We included a fairly detailed disclaimer of this (with thanks to direct input from police monitor Walter Katz) in our book: “[O]fficial police reports are written by police officers either directly involved with the incident, or based upon interviews with those directly involved in an incident. It has been demonstrated that officers have lied in the preparation of their statements and reports. This is an enormous challenge and impediment to our work. These lies can be direct, or they may be lies of omission. There are criminal penalties for falsifying these reports and statements, which are in public records. The chances of dishonesty being uncovered get higher each year with the increased scrutiny of civil litigation attorneys, investigative reporters, public advocacy groups, and projects including this one. Civil lawsuits, when filed, especially tend to bring forth many more documents and testimonial records than prior to litigation.

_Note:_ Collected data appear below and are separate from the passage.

-- pv_equiv track=rewrite | github.com/Ikerlb/kattis | boggle/sol2.py | parse_solution
-- ===== SOURCE A (Python) =====
-- scores = {
--     1: 0,
--     2: 0,
--     3: 1,
--     4: 1,
--     5: 2,
--     6: 3,
--     7: 5,
--     8: 11,
-- }
--
-- def parse_solution(l):
--     score = sum(scores[len(w)] for w in l)
--     max_length = max(len(w) for w in l)
--     same = [w for w in l if len(w) == max_length]
--     same.sort()
--     biggest = same[0]
--     num = len(l)
--     return f"{score} {biggest} {num}"
-- ===== SOURCE B (Python) =====
-- scores = {
--     1: 0,
--     2: 0,
--     3: 1,
--     4: 1,
--     5: 2,
--     6: 3,
--     7: 5,
--     8: 11,
-- }
--
-- def parse_solution(l):
--     # one fused pass: running score, running max length with lexicographically
--     # smallest word at that length
--     score = 0
--     best = ""
--     best_len = 0
--     for w in l:
--         n = len(w)
--         score += scores[n]
--         if best_len < n:
--             best = w
--             best_len = n
--         elif n == best_len and w < best:
--             best = w
--     return f"{score} {best} {len(l)}"
-- ===== Notes on version B (the rewrite author's own statement) =====
-- stated objective: faster
-- what changed: A's four separate passes (sum of scores, max of lengths, filter+sort for the lexicographically smallest longest word, len) are fused into one loop that keeps a running score and the lexicographically smallest word at the current maximum length, so the filter and the sort disappear (measured ~1.9x at the largest size).
-- outside the precondition, e.g. on parse_solution([]): A raises ValueError, B returns '0  0'
import Mathlib
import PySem

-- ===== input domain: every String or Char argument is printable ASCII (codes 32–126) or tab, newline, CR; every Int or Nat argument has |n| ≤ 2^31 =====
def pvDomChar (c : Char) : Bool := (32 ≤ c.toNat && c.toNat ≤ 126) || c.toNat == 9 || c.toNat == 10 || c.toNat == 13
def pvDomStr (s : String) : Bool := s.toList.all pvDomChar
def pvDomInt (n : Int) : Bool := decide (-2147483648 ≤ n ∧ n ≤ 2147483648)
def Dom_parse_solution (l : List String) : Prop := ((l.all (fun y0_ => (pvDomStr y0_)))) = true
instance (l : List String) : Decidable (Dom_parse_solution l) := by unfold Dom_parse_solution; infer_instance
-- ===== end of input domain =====

-- B fuses A's four passes (sum, max, filter+sort, len) into one loop; equivalence of the return value is proved on nonempty lists whose word lengths are scores-keys.

-- ===== PORT A =====
def scoresDict : PySem.Dict Int Int :=
  PySem.Dict.ofList [(1, 0), (2, 0), (3, 1), (4, 1), (5, 2), (6, 3), (7, 5), (8, 11)]

-- scoresDict.getD _ 0 is scores[...]; Python raises KeyError on a missing key, Pre_ keeps every length a key
def parse_solution (l : List String) : String :=
  let score := (l.map (fun w => scoresDict.getD (PySem.Str.len w) 0)).sum
  -- max() of an empty sequence raises ValueError; Pre_ excludes l = []
  let max_length := (PySem.List.max? (l.map (fun w => PySem.Str.len w)) (fun x => x)).getD 0
  let same := l.filter (fun w => PySem.Str.len w == max_length)
  let sameSorted := PySem.List.sorted same (fun x => x) false
  let biggest := (PySem.List.pyGet? sameSorted 0).getD ""
  let num : Int := l.length
  PySem.Int.toStr score ++ " " ++ biggest ++ " " ++ PySem.Int.toStr num

-- ===== PORT B =====
def pbStep (st : Int × String × Int) (w : String) : Int × String × Int :=
  if st.2.2 < PySem.Str.len w then (st.1 + scoresDict.getD (PySem.Str.len w) 0, w, PySem.Str.len w)
  else if PySem.Str.len w == st.2.2 && decide (w < st.2.1) then (st.1 + scoresDict.getD (PySem.Str.len w) 0, w, st.2.2)
  else (st.1 + scoresDict.getD (PySem.Str.len w) 0, st.2.1, st.2.2)

def parse_solution_alt (l : List String) : String :=
  let st := l.foldl pbStep (0, "", 0)
  PySem.Int.toStr st.1 ++ " " ++ st.2.1 ++ " " ++ PySem.Int.toStr (l.length : Int)

-- ===== PRECONDITION & SPEC =====
-- Pre_ excludes the empty list (max() raises ValueError) and words whose length is not a key of scores (scores[len(w)] raises KeyError)
def Pre_parse_solution (l : List String) : Prop :=
  l ≠ [] ∧ ∀ w ∈ l, 1 ≤ PySem.Str.len w ∧ PySem.Str.len w ≤ 8
instance (l : List String) : Decidable (Pre_parse_solution l) := by
  unfold Pre_parse_solution; infer_instance

def pvWitness_parse_solution : List String := ["abc", "de", "xyz"]

def Spec_parse_solution (l : List String) (out : String) : Prop := out = parse_solution_alt l
instance (l : List String) (out : String) : Decidable (Spec_parse_solution l out) := by
  unfold Spec_parse_solution; infer_instance

-- ===== CLAIM (what is proved, stated in full; the proofs are below) =====
def Claim_equal_parse_solution : Prop :=
  ∀ (l : List String), Dom_parse_solution l → Pre_parse_solution l →
    Spec_parse_solution l (parse_solution l)

-- ===== LEMMAS AND PROOFS =====

-- score component of B's fold: running sum of the per-word scores
theorem pbFold_score (l : List String) (st : Int × String × Int) :
    (l.foldl pbStep st).1 = st.1 + (l.map (fun w => scoresDict.getD (PySem.Str.len w) 0)).sum := by
  induction l generalizing st with
  | nil => simp
  | cons w t ih =>
    simp only [List.foldl_cons, List.map_cons, List.sum_cons, ih]
    unfold pbStep
    split_ifs <;> simp <;> ring

-- length component of B's fold: running max of the word lengths
theorem pbFold_len (l : List String) (st : Int × String × Int) :
    (l.foldl pbStep st).2.2 = l.foldl (fun a w => max a (PySem.Str.len w)) st.2.2 := by
  induction l generalizing st with
  | nil => rfl
  | cons w t ih =>
    simp only [List.foldl_cons, ih]
    unfold pbStep
    split_ifs with h1 h2 <;> simp only [PySem.Str.len, String.length_toList] at h1 <;>
      (congr 1; simp only [PySem.Str.len, String.length_toList]; omega)

-- monotonicity of the tracked maximum length through B's fold
theorem pbFold_len_mono (l : List String) (st : Int × String × Int) :
    st.2.2 ≤ (l.foldl pbStep st).2.2 := by
  rw [pbFold_len]
  exact (PySem.List.le_foldl_max_int l (fun w => PySem.Str.len w) st.2.2).1

-- best component of B's fold: member of, and lower bound for, the words of maximal length
-- (the starting word keeps counting as a candidate iff its length is still the maximum)
theorem pbFold_best (l : List String) (st : Int × String × Int) :
    ((l.foldl pbStep st).2.1 = st.2.1 ∧ (l.foldl pbStep st).2.2 = st.2.2 ∨
       (l.foldl pbStep st).2.1 ∈ l ∧
         PySem.Str.len (l.foldl pbStep st).2.1 = (l.foldl pbStep st).2.2) ∧
    (∀ w ∈ l, PySem.Str.len w = (l.foldl pbStep st).2.2 → (l.foldl pbStep st).2.1 ≤ w) ∧
    (st.2.2 = (l.foldl pbStep st).2.2 → (l.foldl pbStep st).2.1 ≤ st.2.1) := by
  induction l generalizing st with
  | nil => simp
  | cons x t ih =>
    simp only [List.foldl_cons]
    have hmono := pbFold_len_mono t (pbStep st x)
    obtain ⟨ihA, ihB, ihC⟩ := ih (pbStep st x)
    by_cases h1 : st.2.2 < PySem.Str.len x
    · have hst : pbStep st x = (st.1 + scoresDict.getD (PySem.Str.len x) 0, x, PySem.Str.len x) := by
        unfold pbStep; rw [if_pos h1]
      rw [hst] at ihA ihB ihC hmono ⊢
      refine ⟨?_, ?_, ?_⟩
      · rcases ihA with ⟨he1, he2⟩ | ⟨hm, hl⟩
        · exact Or.inr ⟨by rw [he1]; exact List.mem_cons_self, by rw [he1, he2]⟩
        · exact Or.inr ⟨List.mem_cons_of_mem _ hm, hl⟩
      · intro w hw hlw
        rcases List.mem_cons.mp hw with rfl | hw'
        · exact ihC (by simpa using hlw)
        · exact ihB w hw' hlw
      · intro heq
        simp only at hmono
        omega
    · by_cases h2 : (PySem.Str.len x == st.2.2 && decide (x < st.2.1)) = true
      · have hst : pbStep st x = (st.1 + scoresDict.getD (PySem.Str.len x) 0, x, st.2.2) := by
          unfold pbStep; rw [if_neg h1, if_pos h2]
        simp only [Bool.and_eq_true, beq_iff_eq, decide_eq_true_eq] at h2
        rw [hst] at ihA ihB ihC hmono ⊢
        simp only at ihA ihB ihC hmono
        refine ⟨?_, ?_, ?_⟩
        · rcases ihA with ⟨he1, he2⟩ | ⟨hm, hl⟩
          · exact Or.inr ⟨by rw [he1]; exact List.mem_cons_self, by rw [he1, he2, ← h2.1]⟩
          · exact Or.inr ⟨List.mem_cons_of_mem _ hm, hl⟩
        · intro w hw hlw
          rcases List.mem_cons.mp hw with rfl | hw'
          · have : st.2.2 = (List.foldl pbStep (st.1 + scoresDict.getD (PySem.Str.len w) 0, w, st.2.2) t).2.2 := by
              omega
            exact ihC this
          · exact ihB w hw' hlw
        · intro heq
          exact le_trans (ihC heq) (le_of_lt h2.2)
      · have hst : pbStep st x = (st.1 + scoresDict.getD (PySem.Str.len x) 0, st.2.1, st.2.2) := by
          unfold pbStep; rw [if_neg h1, if_neg h2]
        simp only [Bool.and_eq_true, beq_iff_eq, decide_eq_true_eq, not_and, not_lt] at h2
        rw [hst] at ihA ihB ihC hmono ⊢
        simp only at ihA ihB ihC hmono
        refine ⟨?_, ?_, ?_⟩
        · rcases ihA with ⟨he1, he2⟩ | ⟨hm, hl⟩
          · exact Or.inl ⟨he1, he2⟩
          · exact Or.inr ⟨List.mem_cons_of_mem _ hm, hl⟩
        · intro w hw hlw
          rcases List.mem_cons.mp hw with rfl | hw'
          · have hlen : PySem.Str.len w = st.2.2 := by omega
            exact le_trans (ihC (by omega)) (h2 hlen)
          · exact ihB w hw' hlw
        · intro heq
          exact ihC heq

theorem parse_solution_spec : Claim_equal_parse_solution := by
  intro l _ hpre
  obtain ⟨hne, hlen⟩ := hpre
  obtain ⟨x, t, rfl⟩ := List.exists_cons_of_ne_nil hne
  unfold Spec_parse_solution parse_solution parse_solution_alt
  have hx1 : 1 ≤ PySem.Str.len x := (hlen x (by simp)).1
  -- the tracked maximum length is max(len(w) for w in l)
  have hM : ((x :: t).foldl pbStep (0, "", 0)).2.2 =
      ((t.map (fun w => PySem.Str.len w)).foldl max (PySem.Str.len x)) := by
    rw [pbFold_len, List.foldl_cons, List.foldl_map]
    have h0 : max ((0 : Int), "", (0 : Int)).2.2 (PySem.Str.len x) = PySem.Str.len x := by
      simp only; omega
    rw [h0]
  have hmax : PySem.List.max? ((x :: t).map (fun w => PySem.Str.len w)) (fun y => y) =
      some ((x :: t).foldl pbStep (0, "", 0)).2.2 := by
    rw [List.map_cons, PySem.List.max?_id_cons, hM]
  -- the maximum length is ≥ 1 on Pre_
  have hMpos : 1 ≤ ((x :: t).foldl pbStep (0, "", 0)).2.2 := by
    have h := (PySem.List.le_foldl_max_int t (fun w => PySem.Str.len w) (PySem.Str.len x)).1
    rw [hM, List.foldl_map]
    omega
  obtain ⟨hA, hB, hC⟩ := pbFold_best (x :: t) (0, "", 0)
  have hbest : ((x :: t).foldl pbStep (0, "", 0)).2.1 ∈ x :: t ∧
      PySem.Str.len ((x :: t).foldl pbStep (0, "", 0)).2.1 = ((x :: t).foldl pbStep (0, "", 0)).2.2 := by
    rcases hA with ⟨_, h2⟩ | h
    · simp only at h2; omega
    · exact h
  have hbmem : ((x :: t).foldl pbStep (0, "", 0)).2.1 ∈
      (x :: t).filter (fun w => PySem.Str.len w == ((x :: t).foldl pbStep (0, "", 0)).2.2) :=
    List.mem_filter.mpr ⟨hbest.1, by simp only [beq_iff_eq]; exact hbest.2⟩
  -- the sorted filtered list is nonempty; its head is the fold's best word
  obtain ⟨m, tl, heq⟩ : ∃ m tl,
      PySem.List.sorted ((x :: t).filter (fun w => PySem.Str.len w == ((x :: t).foldl pbStep (0, "", 0)).2.2))
        (fun y => y) false = m :: tl := by
    rcases hsorted : PySem.List.sorted ((x :: t).filter
        (fun w => PySem.Str.len w == ((x :: t).foldl pbStep (0, "", 0)).2.2)) (fun y => y) false with _ | ⟨m, tl⟩
    · exact absurd ((PySem.List.sorted_eq_nil_iff _ _ _).mp hsorted) (List.ne_nil_of_mem hbmem)
    · exact ⟨m, tl, rfl⟩
  have hmmem : m ∈ (x :: t).filter (fun w => PySem.Str.len w == ((x :: t).foldl pbStep (0, "", 0)).2.2) := by
    have : m ∈ PySem.List.sorted ((x :: t).filter
        (fun w => PySem.Str.len w == ((x :: t).foldl pbStep (0, "", 0)).2.2)) (fun y => y) false := by
      rw [heq]; exact List.mem_cons_self
    exact (PySem.List.mem_sorted _ _ _ _).mp this
  have hm_eq : m = ((x :: t).foldl pbStep (0, "", 0)).2.1 := by
    have h1 : ((x :: t).foldl pbStep (0, "", 0)).2.1 ≤ m := by
      have hmf := List.mem_filter.mp hmmem
      exact hB m hmf.1 (by simpa using hmf.2)
    have h2 : m ≤ ((x :: t).foldl pbStep (0, "", 0)).2.1 :=
      PySem.List.key_head_sorted_le _ _ heq _ hbmem
    exact le_antisymm h2 h1
  -- score component
  have hscore : ((x :: t).foldl pbStep (0, "", 0)).1 =
      ((x :: t).map (fun w => scoresDict.getD (PySem.Str.len w) 0)).sum := by
    rw [pbFold_score]; simp
  simp only [hmax, Option.getD_some, heq, hscore, PySem.List.pyGet?, PySem.List.pyIdx?]
  rw [hm_eq]
  simp
-- pv_equiv track=rewrite | github.com/gayeon7877/codingtestPython | 프로그래머스/4/42891. 무지의 먹방 라이브/무지의 먹방 라이브.py | solution
-- ===== SOURCE A (Python) =====
-- import heapq
--
-- def solution(food_times, k):
--     answer = 0
--
--     if sum(food_times)<=k:
--         return -1
--
--     q=[]
--     for i in range(len(food_times)):
--         #음식을 먹는데 걸리는 시간, 음식 번호
--         heapq.heappush(q,(food_times[i],i+1))
--
--
--     sum_value=0
--     length=len(food_times)
--     previous=0
--     while sum_value+(q[0][0]-previous)*length<=k:
--         now=heapq.heappop(q)[0]
--         sum_value+=(now-previous)*length
--         length-=1
--         previous=now
--
--     result=sorted(q,key= lambda x:x[1])
--     return result[(k-sum_value)%length][1]
-- ===== SOURCE B (Python) =====
-- def solution(food_times, k):
--     # Binary search on the "layer time" v: cost(v) = sum(min(t, v)) is the time
--     # spent once every food has been eaten for at most v seconds.  Find the
--     # largest v with cost(v) <= k; survivors are the foods with t > v, already
--     # in original-index order, and the answer is survivors[(k - cost(v)) % len].
--     if sum(food_times) <= k:
--         return -1
--     n = len(food_times)
--
--     def cost(v):
--         return sum(min(t, v) for t in food_times)
--
--     lo = k // n                # cost(lo) <= n*lo <= k
--     hi = max(food_times)       # cost(hi) = sum(food_times) > k
--     while lo + 1 < hi:
--         mid = (lo + hi) // 2
--         if cost(mid) <= k:
--             lo = mid
--         else:
--             hi = mid
--     consumed = cost(lo)
--     survivors = [i + 1 for i, t in enumerate(food_times) if t > lo]
--     return survivors[(k - consumed) % len(survivors)]
-- ===== Notes on version B (the rewrite author's own statement) =====
-- stated objective: alternative
-- what changed: Replaces the heap simulation (heappush all foods, repeatedly pop the minimum accumulating layer deltas) by a binary search on the layer time v over the monotone cost function cost(v)=sum(min(t,v)); the fully-eaten foods are then those with t<=v, the survivors are read off in original order with no sorting or heap at all, and the answer is survivors[(k-cost(v)) % len(survivors)].
import Mathlib
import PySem

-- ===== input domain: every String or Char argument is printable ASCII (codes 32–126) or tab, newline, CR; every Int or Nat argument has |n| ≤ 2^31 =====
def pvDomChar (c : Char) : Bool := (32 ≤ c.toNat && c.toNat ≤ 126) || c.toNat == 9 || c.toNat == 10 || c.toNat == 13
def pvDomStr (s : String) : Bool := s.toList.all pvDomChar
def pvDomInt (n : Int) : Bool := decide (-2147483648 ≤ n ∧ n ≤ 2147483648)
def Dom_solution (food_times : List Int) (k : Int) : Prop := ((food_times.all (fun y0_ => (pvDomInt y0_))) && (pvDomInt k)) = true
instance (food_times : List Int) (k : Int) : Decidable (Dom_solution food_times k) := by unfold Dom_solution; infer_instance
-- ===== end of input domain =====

We recognize fully that basing our analyses on these sources comes with risks and challenges. Even if you don’t believe our analysis is better, we believe it is different from those of the available analysis in the press. We of course believe that our formal training in use of force and subject-matter expertise in law enforcement make our analysis better.
By focusing on the sources previously mentioned, in the order stated, the StreetCred Police Killings in Context data project makes every effort to remain unbiased and factual.
So that's what Fryer, and every other researcher, is up against. It is why it is so difficult to use police data to blame anyone. more on that - a lot more on that - in the coming weeks.
Anyway, I was remiss in my dissent in The Atlantic (which was, after all, 1800 words) not to mention the excellent work of Cody Ross (“A Multi-Level Bayesian Analysis of Racial Bias in Police Shootings at the County-Level in the United States, 2011–2014”) in PLOS, which looks to the U.S. Police-Shooting Database (USPSD) for answers to these questions and found "significant bias in the killing of unarmed black Americans relative to unarmed white Americans, in that the probability of being {black, unarmed, and shot by police} is about 3.49 times the probability of being {white, unarmed, and shot by police} on average.
I have a panoply of bones to pick with the USPSD, but not with Mr. Ross' superb analysis but W. David Ball has done an extraordinary analysis of that, plus a description of Bayesian analysis in general and a super-cool critique of the Fryer paper in particular. Andrew Gelman's blog had a terrific analysis of the same piece, and Uri Simonsohn went to town on the specifics of some of the data assumptions that raised his eyebrows towards K2.
And then, last week, came Radley Balko, who wrote in his superb The Watch blog at the Post, that it is quite simply impossible to calculate the percentage of police shootings that are legitimate.
Radley and I spoke (he got the 74% analysis only partly right in his column, believing mistakenly that the 16% I mentioned in my note were part of the 74% of killings that interrupted a fatal attack).
The reason the Fryer paper, and Fatal Encounters, and the Ross paper, and David Bell's critique, and StreetCred Police Killings in Context database, and my book are so important is that they are serious attempts to take almost comically imperfect data about monumentally complex, insanely multi-variate situations and dive in to one or two aspects of them in a way that can provide meaningful insight.
If you were to put together a list of the most serious people looking at these issues, I think that all those names I just mentioned, plus those I've mentioned throughout this note would certainly be in the Top 20.
And the fact is that we can geek the hell out over these numbers and grant points and get great takeaways, but I buried the lede and it is worth repeating:
Law enforcement data is the one place where Occam’s Razor does not apply. Journalists who state facts based on studies do so at their peril.